Es interesante notar que en el panorama nacional, Charros de Jalisco es la única asociación que nunca ha tenido equipos de escaramuzas , debido a la supuesta naturaleza conflictiva de las mujeres y la necesidad de protegerlas, dada su fragilidad, como afirma uno de ellos:

“Tratar con la mujer es muy difícil en este tiempo. Si la asociación tiene un compromiso y ella se enoja con el novio o el papá la castigó, ¿quién va a cumplir el compromiso? Aparte, sí es peligroso; con nosotros montan a caballo muy bien, hacen sus movimientos pero no en plan de competencia. Por tradición, incluso a las mamás no les gusta, pues ellas tampoco fueron escaramuzas”.

Luz María Barba y Barba, reina de los Charros de Jalisco, 1955. Colección familia Barba y Barba. Fotografía de Jorge Vértiz, en número 50 de Artes de México, Charrería, 2000.

Las escaramuzas tienen, por lo tanto, espacio, tiempo, reglamento e himno propios. Las acciones y los signos puestos en juego en la charrería son medios para probar la hombría y resguardar la identidad masculina. Lo interesante es que estos valores de género, ingenuamente atribuidos a uno u otro sexo, tienen movilidad y las fronteras entre ambos se muestran flexibles y hasta confusas: las mujeres tienen que mostrar valores “masculinos” al realizar la escaramuza, mientras que los varones exhiben —a veces involuntariamente— valores “femeninos”, como ilustra la siguiente anécdota: “El charro que coleaba y tumbaba redonda, se acercaba a que las muchachas le pusieran su banda de colores. Cuando no tumbaba, lo esperaba una falda amarilla con olanes rojos, un rebozo y bailar un jarabe. Era simpático”.

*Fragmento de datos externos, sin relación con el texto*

-- B's negated-feature search (over range(n-1)) finds exactly the scan positions where A writes 'v_NOT'+w.
theorem pvB2 (document word_features negationwords : List String)
    (hpre : ∀ w ∈ word_features, ("NOT" ++ w) ∉ word_features)
    (w : String) (hw : w ∈ word_features) :
    ((PySem.List.pyRange 0 (PySem.List.len document - 1) 1).any
        (fun i => pvCond document negationwords i && (PySem.List.pyGetD document (i + 1) "" == w)) = true)
      ↔ ∃ j ∈ PySem.List.pyRange 0 (PySem.List.len document) 1,
          pvKeyAt document word_features negationwords j = some ("v_NOT" ++ w) := by
  rw [List.any_eq_true]
  constructor
  · rintro ⟨i, hi, hp⟩
    rw [Bool.and_eq_true, beq_iff_eq] at hp
    have hmem := (PySem.List.mem_pyRange_one).mp hi
    exact ⟨i, (PySem.List.mem_pyRange_one).mpr ⟨hmem.1, by omega⟩,
      (pvC2 document word_features negationwords hpre w hw i).mpr ⟨hp.1, hp.2⟩⟩
  · rintro ⟨j, hj, hkey⟩
    obtain ⟨hc, hd⟩ := (pvC2 document word_features negationwords hpre w hw j).mp hkey
    have hlt : j + 1 < PySem.List.len document := by
      have hc' := hc
      unfold pvCond at hc'
      rw [Bool.and_eq_true] at hc'
      exact of_decide_eq_true hc'.1
    have hmem := (PySem.List.mem_pyRange_one).mp hj
    exact ⟨j, (PySem.List.mem_pyRange_one).mpr ⟨hmem.1, by omega⟩,
      by rw [Bool.and_eq_true, beq_iff_eq]; exact ⟨hc, hd⟩⟩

La fiesta charra puede verse, pues, como representación de un mundo de valores y normas donde el esquema de género es fundamental. Al igual que en otros cotos masculinos, existe una actitud fóbica ante lo femenino, temiéndolo tanto que cualquier vestigio suyo es visualizado únicamente como fuera de su territorio. Es decir, si lo femenino existe solamente en la mujer, basta con cerrarle la puerta de ciertos espacios sociales, o construirle un dominio cerrado, fortaleciendo así las fronteras de género para impedir que el modelo de masculinidad sufra alguna fisura por la que pueda colarse sospechas sobre su integridad.